La nostra identità, nell’età adulta, è il frutto di un insieme di stratificazioni: esperienze, ricordi, scelte, persone con cui abbiamo condiviso un tratto di strada, le emozioni che abbiamo vissuto, tutto si sovrappone fino a definire la nostra personalità, ciò che siamo e di cui siamo fatti. Un insieme che l’incedere di una malattia terribile come l’Alzheimer prende inesorabilmente a sgretolare, come un affresco impossibile da restaurare, i cui resti cadono impattando sulle nostre vite e su quelle di chi abbiamo vicino. Un disfacimento che The Father – nulla è come sembra, opera prima per il cinema del drammaturgo e scrittore francese Florian Zeller (qui anche regista), presenta dalla prospettiva di Anthony, l’anziano protagonista. Tratto dalla pièce teatrale Le père, opera dello stesso Zeller, agli Academy Awards di quest’anno il film ha ottenuto l’Oscar alla miglior sceneggiatura non originale (l’adattamento cinematografico è firmato da Zeller insieme a Christopher Hampton) ed è valso ad Anthony Hopkins il premio come miglior attore protagonista, il secondo in carriera dopo quello ottenuto per l’interpretazione di Hannibal Lecter ne Il silenzio degli innocenti.
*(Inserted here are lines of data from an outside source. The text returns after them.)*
-- pv_equiv track=rewrite | github.com/EdrilMatheus/locacao_dom_medical | validacoes.py | conflito_locacao
-- ===== SOURCE A (Python) =====
-- def conflito_locacao(data, periodo, salas_solicitadas, locacoes_existentes):
--     salas_solicitadas = [s.strip() for s in salas_solicitadas.split(',')]
--
--     for loc in locacoes_existentes:
--         data_existente = loc[3]
--         periodo_existente = loc[4]
--         salas_existentes = [s.strip() for s in loc[5].split(',')]
--
--         if data == data_existente and periodo == periodo_existente:
--             for sala in salas_solicitadas:
--                 if sala in salas_existentes:
--                     return True  # Conflito encontrado
--     return False  # Nenhum conflito
-- ===== SOURCE B (Python) =====
-- def conflito_locacao(data, periodo, salas_solicitadas, locacoes_existentes):
--     ocupadas = set()
--     for loc in locacoes_existentes:
--         if loc[3] == data and loc[4] == periodo:
--             ocupadas.update(s.strip() for s in loc[5].split(','))
--     solicitadas = {s.strip() for s in salas_solicitadas.split(',')}
--     return not solicitadas.isdisjoint(ocupadas)
-- ===== Notes on version B (the rewrite author's own statement) =====
-- stated objective: simpler
-- what changed: Replaces A's interleaved nested loops with early return by one pass that builds the set of occupied rooms over all matching bookings, then a single set-disjointness test against the requested-rooms set.
-- outside the precondition, e.g. on conflito_locacao('d', 'p', 'S1', [('x',)]): A raises IndexError, B raises IndexError
import Mathlib
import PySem

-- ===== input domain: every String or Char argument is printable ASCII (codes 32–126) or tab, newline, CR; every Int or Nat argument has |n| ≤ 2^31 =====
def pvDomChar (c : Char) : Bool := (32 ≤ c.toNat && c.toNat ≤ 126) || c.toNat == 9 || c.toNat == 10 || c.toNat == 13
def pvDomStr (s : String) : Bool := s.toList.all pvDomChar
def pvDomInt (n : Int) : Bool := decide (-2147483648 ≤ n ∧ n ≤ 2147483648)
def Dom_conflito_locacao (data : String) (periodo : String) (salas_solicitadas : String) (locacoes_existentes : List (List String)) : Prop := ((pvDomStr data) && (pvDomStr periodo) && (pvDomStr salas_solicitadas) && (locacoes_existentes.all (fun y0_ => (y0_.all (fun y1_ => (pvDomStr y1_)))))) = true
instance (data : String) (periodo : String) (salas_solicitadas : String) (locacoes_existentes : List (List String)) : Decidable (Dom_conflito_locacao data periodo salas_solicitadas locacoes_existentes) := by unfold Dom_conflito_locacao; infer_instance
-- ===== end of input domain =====

-- B builds the occupied-rooms set in one pass and tests set disjointness against the requested rooms, instead of A's interleaved nested loops with early return (objective: simpler).


-- ===== PORT A =====
-- [s.strip() for s in txt.split(',')] — shared literally by both Pythons
def pvRooms (txt : String) : List String := ((PySem.Str.split? txt ",").getD []).map PySem.Str.strip  -- sep "," ≠ "", so split? is some

-- A's outer for-loop with early return; loc[i] = pyGet? (in range under Pre_, '' never reached there)
def pvLoopA (data : String) (periodo : String) (salas : List String) : List (List String) → Bool
  | [] => false
  | loc :: rest =>
      let data_existente := (PySem.List.pyGet? loc 3).getD ""
      let periodo_existente := (PySem.List.pyGet? loc 4).getD ""
      let salas_existentes := pvRooms ((PySem.List.pyGet? loc 5).getD "")
      if data == data_existente && periodo == periodo_existente then
        -- inner 'for sala in salas: if sala in salas_existentes: return True'
        if salas.any (fun sala => salas_existentes.contains sala) then true
        else pvLoopA data periodo salas rest
      else pvLoopA data periodo salas rest

def conflito_locacao (data : String) (periodo : String) (salas_solicitadas : String) (locacoes_existentes : List (List String)) : Bool :=
  pvLoopA data periodo (pvRooms salas_solicitadas) locacoes_existentes

-- ===== PORT B =====
def conflito_locacao_alt (data : String) (periodo : String) (salas_solicitadas : String) (locacoes_existentes : List (List String)) : Bool :=
  let ocupadas : PySem.Set String := locacoes_existentes.foldl
    (fun s loc =>
      if ((PySem.List.pyGet? loc 3).getD "" == data) && ((PySem.List.pyGet? loc 4).getD "" == periodo) then
        PySem.Set.update s (pvRooms ((PySem.List.pyGet? loc 5).getD ""))
      else s)
    PySem.Set.empty
  let solicitadas : PySem.Set String := PySem.Set.ofList (pvRooms salas_solicitadas)
  !(PySem.Set.isdisjoint solicitadas ocupadas)

-- ===== PRECONDITION & SPEC =====
-- Pre_ excludes bookings with fewer than 6 fields, on which A raises IndexError at loc[3]/loc[4]/loc[5].
def Pre_conflito_locacao (data : String) (periodo : String) (salas_solicitadas : String) (locacoes_existentes : List (List String)) : Prop :=
  ∀ loc ∈ locacoes_existentes, 6 ≤ loc.length
instance (data : String) (periodo : String) (salas_solicitadas : String) (locacoes_existentes : List (List String)) : Decidable (Pre_conflito_locacao data periodo salas_solicitadas locacoes_existentes) := by unfold Pre_conflito_locacao; infer_instance

def pvWitness_conflito_locacao : String × String × String × List (List String) :=
  ("d", "p", "S1, S3", [["1", "x", "y", "d", "p", "S1, S2"]])

def Spec_conflito_locacao (data : String) (periodo : String) (salas_solicitadas : String) (locacoes_existentes : List (List String)) (out : Bool) : Prop := out = conflito_locacao_alt data periodo salas_solicitadas locacoes_existentes
instance (data : String) (periodo : String) (salas_solicitadas : String) (locacoes_existentes : List (List String)) (out : Bool) : Decidable (Spec_conflito_locacao data periodo salas_solicitadas locacoes_existentes out) := by unfold Spec_conflito_locacao; infer_instance

-- ===== CLAIM (what is proved, stated in full; the proofs are below) =====
def Claim_equal_conflito_locacao : Prop := ∀ (data : String) (periodo : String) (salas_solicitadas : String) (locacoes_existentes : List (List String)), Dom_conflito_locacao data periodo salas_solicitadas locacoes_existentes → Pre_conflito_locacao data periodo salas_solicitadas locacoes_existentes → Spec_conflito_locacao data periodo salas_solicitadas locacoes_existentes (conflito_locacao data periodo salas_solicitadas locacoes_existentes)

-- ===== LEMMAS AND PROOFS =====

-- field accessors / the match condition / the rooms of a booking, used only by the proofs
def pvG (loc : List String) (i : Int) : String := (PySem.List.pyGet? loc i).getD ""

lemma pvLoopA_iff (data periodo : String) (salas : List String) (locs : List (List String)) :
    pvLoopA data periodo salas locs = true ↔
      ∃ loc ∈ locs, (data = pvG loc 3 ∧ periodo = pvG loc 4) ∧
        ∃ sala ∈ salas, sala ∈ pvRooms (pvG loc 5) := by
  induction locs with
  | nil => simp [pvLoopA]
  | cons loc rest ih =>
      simp only [pvLoopA, pvG] at *
      split_ifs with hc hi
      · simp only [Bool.and_eq_true, beq_iff_eq] at hc
        simp only [List.any_eq_true, List.contains_iff_mem] at hi
        simp only [List.mem_cons, true_iff]
        exact ⟨loc, Or.inl rfl, ⟨hc.1, hc.2⟩, hi⟩
      · simp only [List.any_eq_true, List.contains_iff_mem] at hi
        simp only [Bool.and_eq_true, beq_iff_eq] at hc
        rw [ih]
        constructor
        · rintro ⟨l, hl, h⟩; exact ⟨l, List.mem_cons_of_mem _ hl, h⟩
        · rintro ⟨l, hl, h⟩
          rcases List.mem_cons.mp hl with rfl | hl
          · exact absurd h.2 (by simpa using hi)
          · exact ⟨l, hl, h⟩
      · simp only [Bool.and_eq_true, beq_iff_eq] at hc
        rw [ih]
        constructor
        · rintro ⟨l, hl, h⟩; exact ⟨l, List.mem_cons_of_mem _ hl, h⟩
        · rintro ⟨l, hl, h⟩
          rcases List.mem_cons.mp hl with rfl | hl
          · exact absurd ⟨h.1.1, h.1.2⟩ hc
          · exact ⟨l, hl, h⟩

lemma pvOcc_mem (data periodo : String) (locs : List (List String)) (init : PySem.Set String) (x : String) :
    x ∈ locs.foldl
      (fun s loc =>
        if ((PySem.List.pyGet? loc 3).getD "" == data) && ((PySem.List.pyGet? loc 4).getD "" == periodo) then
          PySem.Set.update s (pvRooms ((PySem.List.pyGet? loc 5).getD ""))
        else s) init ↔
    x ∈ init ∨ ∃ loc ∈ locs, (data = pvG loc 3 ∧ periodo = pvG loc 4) ∧ x ∈ pvRooms (pvG loc 5) := by
  induction locs generalizing init with
  | nil => simp
  | cons loc rest ih =>
      simp only [List.foldl_cons]
      split_ifs with hc
      · simp only [Bool.and_eq_true, beq_iff_eq] at hc
        rw [ih, PySem.Set.mem_update]
        constructor
        · rintro (⟨h | h⟩ | ⟨l, hl, h⟩)
          · exact Or.inl h
          · exact Or.inr ⟨loc, List.mem_cons_self, ⟨hc.1.symm, hc.2.symm⟩, h⟩
          · exact Or.inr ⟨l, List.mem_cons_of_mem _ hl, h⟩
        · rintro (h | ⟨l, hl, h⟩)
          · exact Or.inl (Or.inl h)
          · rcases List.mem_cons.mp hl with rfl | hl
            · exact Or.inl (Or.inr h.2)
            · exact Or.inr ⟨l, hl, h⟩
      · simp only [Bool.and_eq_true, beq_iff_eq] at hc
        rw [ih]
        constructor
        · rintro (h | ⟨l, hl, h⟩)
          · exact Or.inl h
          · exact Or.inr ⟨l, List.mem_cons_of_mem _ hl, h⟩
        · rintro (h | ⟨l, hl, h⟩)
          · exact Or.inl h
          · rcases List.mem_cons.mp hl with rfl | hl
            · exact absurd ⟨h.1.1.symm, h.1.2.symm⟩ hc
            · exact Or.inr ⟨l, hl, h⟩

lemma conflito_alt_iff (data periodo salas_solicitadas : String) (locs : List (List String)) :
    conflito_locacao_alt data periodo salas_solicitadas locs = true ↔
      ∃ sala ∈ pvRooms salas_solicitadas, ∃ loc ∈ locs,
        (data = pvG loc 3 ∧ periodo = pvG loc 4) ∧ sala ∈ pvRooms (pvG loc 5) := by
  unfold conflito_locacao_alt
  simp only [Bool.not_eq_eq_eq_not, Bool.not_true, ← Bool.not_eq_true,
    PySem.Set.isdisjoint_iff]
  push Not
  constructor
  · rintro ⟨x, hx, hocc⟩
    rw [pvOcc_mem] at hocc
    rcases hocc with h | h
    · simp [PySem.Set.empty] at h
    · exact ⟨x, (PySem.Set.mem_ofList _ _).mp hx, h⟩
  · rintro ⟨x, hx, h⟩
    exact ⟨x, (PySem.Set.mem_ofList _ _).mpr hx, (pvOcc_mem _ _ _ _ _).mpr (Or.inr h)⟩

-- ===== VERDICT (by name: the statement is the Claim_ definition above) =====
theorem conflito_locacao_spec : Claim_equal_conflito_locacao := by
  intro data periodo salas_solicitadas locs _ _
  unfold Spec_conflito_locacao conflito_locacao
  rw [Bool.eq_iff_iff, pvLoopA_iff, conflito_alt_iff]
  constructor
  · rintro ⟨loc, hl, hc, sala, hs, hm⟩; exact ⟨sala, hs, loc, hl, hc, hm⟩
  · rintro ⟨sala, hs, loc, hl, hc, hm⟩; exact ⟨loc, hl, hc, sala, hs, hm⟩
Zeller sceglie di raccontare la progressiva perdita di identità del suo protagonista attraverso la fusione di tre elementi chiave: la memoria, lo spazio, e il tempo. Tutto si muove, i ricordi svaniscono, persino quello dei volti più familiari, l’appartamento nel quale si svolge l’intera vicenda cambia continuamente aspetto, e il normale scorrere del tempo sembra riavvolgersi su se stesso. Nella trasposizione cinematografica dell’opera originale, la scrittura mantiene con sapienza gli elementi chiave del teatro per restituire la sofferente soggettiva del protagonista (un magistrale Hopkins) e della figlia Anne (interpretata dalla perfetta Olivia Colman). Teatrale è lo spazio della scena, che si svolge sempre in interno, con pochissime e appena accennate escursioni esterne che servono solo a rimarcare la centralità dell’area delimitata, sottolineando il ruolo centrale dello spazio come un altro protagonista del film. L’esterno, infatti, visto sempre dalla prospettiva del personaggio principale, è in perfetto ordine, fisso all’interno dell’inquadratura, con il negozietto all’angolo e le auto placidamente parcheggiate. L’interno invece si muove, ruota la disposizione delle stanze, muta l’arredamento, cambiano i colori, è insieme scenografia e racconto.  La dimensione rapsodica interagisce con Anthony, e all’interno di essa il protagonista si muove in cerca del suo orologio, l’àncora cui aggrapparsi di fronte a una realtà che non riconosce più. E, allo stesso tempo, una dimensione onirica, che si rivela in tutta la sua potenza in una scena in cui s’intravede un tentativo di omicidio del protagonista (paura del sognatore o desiderio inconscio dell’”assassino”?), porta lo spettatore in un altrove suggerito.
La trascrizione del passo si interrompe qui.